Stored items

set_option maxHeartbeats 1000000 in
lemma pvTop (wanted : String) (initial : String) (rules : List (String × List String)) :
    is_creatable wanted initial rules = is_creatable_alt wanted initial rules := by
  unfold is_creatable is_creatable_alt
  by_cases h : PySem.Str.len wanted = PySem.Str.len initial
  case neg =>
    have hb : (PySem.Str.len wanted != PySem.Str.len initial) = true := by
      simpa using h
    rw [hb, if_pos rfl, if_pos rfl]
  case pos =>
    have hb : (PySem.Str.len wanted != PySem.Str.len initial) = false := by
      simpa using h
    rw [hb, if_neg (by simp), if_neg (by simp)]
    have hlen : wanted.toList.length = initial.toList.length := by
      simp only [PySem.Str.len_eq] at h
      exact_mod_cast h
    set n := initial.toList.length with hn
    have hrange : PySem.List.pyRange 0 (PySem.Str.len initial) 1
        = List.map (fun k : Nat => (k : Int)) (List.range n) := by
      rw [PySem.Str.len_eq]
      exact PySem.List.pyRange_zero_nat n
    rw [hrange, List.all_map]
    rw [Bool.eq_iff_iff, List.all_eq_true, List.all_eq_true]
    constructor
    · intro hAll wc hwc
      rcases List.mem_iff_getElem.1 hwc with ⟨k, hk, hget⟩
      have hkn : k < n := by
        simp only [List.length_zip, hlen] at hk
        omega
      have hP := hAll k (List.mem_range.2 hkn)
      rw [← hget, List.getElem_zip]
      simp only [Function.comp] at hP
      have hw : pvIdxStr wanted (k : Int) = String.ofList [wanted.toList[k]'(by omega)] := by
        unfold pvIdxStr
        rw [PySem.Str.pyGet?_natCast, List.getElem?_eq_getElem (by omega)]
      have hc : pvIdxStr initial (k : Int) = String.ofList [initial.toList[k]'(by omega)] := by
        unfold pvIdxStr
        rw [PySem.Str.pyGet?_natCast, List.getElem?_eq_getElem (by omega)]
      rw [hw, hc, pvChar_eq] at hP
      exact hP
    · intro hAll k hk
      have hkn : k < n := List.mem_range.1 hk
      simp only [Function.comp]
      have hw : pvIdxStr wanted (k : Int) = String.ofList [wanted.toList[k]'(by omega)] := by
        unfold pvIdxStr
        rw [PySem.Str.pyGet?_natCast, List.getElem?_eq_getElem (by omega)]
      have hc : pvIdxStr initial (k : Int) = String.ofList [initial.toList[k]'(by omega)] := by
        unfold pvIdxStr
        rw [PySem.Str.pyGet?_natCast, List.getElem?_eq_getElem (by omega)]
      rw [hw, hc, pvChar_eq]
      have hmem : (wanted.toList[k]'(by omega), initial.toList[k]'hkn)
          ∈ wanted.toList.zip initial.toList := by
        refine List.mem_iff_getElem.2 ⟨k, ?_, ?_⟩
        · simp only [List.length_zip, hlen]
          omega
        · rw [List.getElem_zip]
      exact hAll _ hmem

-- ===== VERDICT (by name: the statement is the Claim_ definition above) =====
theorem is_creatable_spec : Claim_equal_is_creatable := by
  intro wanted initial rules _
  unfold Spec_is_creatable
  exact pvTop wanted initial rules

==

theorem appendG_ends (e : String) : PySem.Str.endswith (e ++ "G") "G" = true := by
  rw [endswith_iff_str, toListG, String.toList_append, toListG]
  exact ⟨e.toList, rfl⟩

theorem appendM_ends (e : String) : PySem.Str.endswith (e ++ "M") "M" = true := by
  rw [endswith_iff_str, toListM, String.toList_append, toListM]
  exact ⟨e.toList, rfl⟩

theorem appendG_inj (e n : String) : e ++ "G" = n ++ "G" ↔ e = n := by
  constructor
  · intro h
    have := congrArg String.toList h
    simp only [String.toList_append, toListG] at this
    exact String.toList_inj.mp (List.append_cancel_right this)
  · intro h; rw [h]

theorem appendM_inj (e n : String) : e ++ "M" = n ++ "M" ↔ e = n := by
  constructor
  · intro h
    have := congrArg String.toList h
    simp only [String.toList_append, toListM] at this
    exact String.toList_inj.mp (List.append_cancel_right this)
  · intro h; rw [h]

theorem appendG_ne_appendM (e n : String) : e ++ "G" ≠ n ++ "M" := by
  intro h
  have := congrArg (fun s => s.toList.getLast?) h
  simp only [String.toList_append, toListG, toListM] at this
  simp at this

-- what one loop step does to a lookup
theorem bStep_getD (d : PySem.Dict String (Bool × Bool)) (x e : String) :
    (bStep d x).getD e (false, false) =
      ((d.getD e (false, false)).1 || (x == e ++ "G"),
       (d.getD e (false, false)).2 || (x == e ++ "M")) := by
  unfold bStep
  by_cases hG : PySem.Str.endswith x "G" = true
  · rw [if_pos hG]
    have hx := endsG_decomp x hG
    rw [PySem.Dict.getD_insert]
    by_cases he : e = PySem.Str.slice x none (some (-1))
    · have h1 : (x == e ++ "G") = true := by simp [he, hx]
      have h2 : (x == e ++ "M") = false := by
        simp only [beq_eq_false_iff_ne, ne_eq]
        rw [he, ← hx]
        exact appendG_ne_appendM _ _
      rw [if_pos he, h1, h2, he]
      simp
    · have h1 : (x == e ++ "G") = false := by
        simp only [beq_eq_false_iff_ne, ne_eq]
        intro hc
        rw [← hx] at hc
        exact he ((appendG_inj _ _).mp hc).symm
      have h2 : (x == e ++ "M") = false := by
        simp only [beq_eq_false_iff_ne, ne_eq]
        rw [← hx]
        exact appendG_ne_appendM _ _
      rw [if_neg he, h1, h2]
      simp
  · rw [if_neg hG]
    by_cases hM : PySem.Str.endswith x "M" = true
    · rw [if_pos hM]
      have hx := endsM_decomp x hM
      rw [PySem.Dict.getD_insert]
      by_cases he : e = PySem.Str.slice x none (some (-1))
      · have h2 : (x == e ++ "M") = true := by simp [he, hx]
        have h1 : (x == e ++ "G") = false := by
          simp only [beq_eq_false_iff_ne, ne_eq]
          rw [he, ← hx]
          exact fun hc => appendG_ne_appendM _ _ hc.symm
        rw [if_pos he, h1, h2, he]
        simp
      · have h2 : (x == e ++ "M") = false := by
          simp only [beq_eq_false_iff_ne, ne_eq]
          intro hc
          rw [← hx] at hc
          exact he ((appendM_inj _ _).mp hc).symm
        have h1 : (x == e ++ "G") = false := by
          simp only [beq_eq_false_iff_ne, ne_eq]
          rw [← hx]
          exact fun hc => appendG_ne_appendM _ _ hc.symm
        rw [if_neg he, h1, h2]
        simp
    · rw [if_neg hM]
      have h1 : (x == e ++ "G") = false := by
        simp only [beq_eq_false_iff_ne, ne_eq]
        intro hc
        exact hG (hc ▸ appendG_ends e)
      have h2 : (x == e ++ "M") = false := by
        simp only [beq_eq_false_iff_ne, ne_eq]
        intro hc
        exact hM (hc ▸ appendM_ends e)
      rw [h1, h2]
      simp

■ **Exercise**
Show all lines in the records above that hold "rules".

■ **Reply to the exercise**
lemma pvTop (wanted : String) (initial : String) (rules : List (String × List String)) :
    is_creatable wanted initial rules = is_creatable_alt wanted initial rules := by
  intro wanted initial rules _
  exact pvTop wanted initial rules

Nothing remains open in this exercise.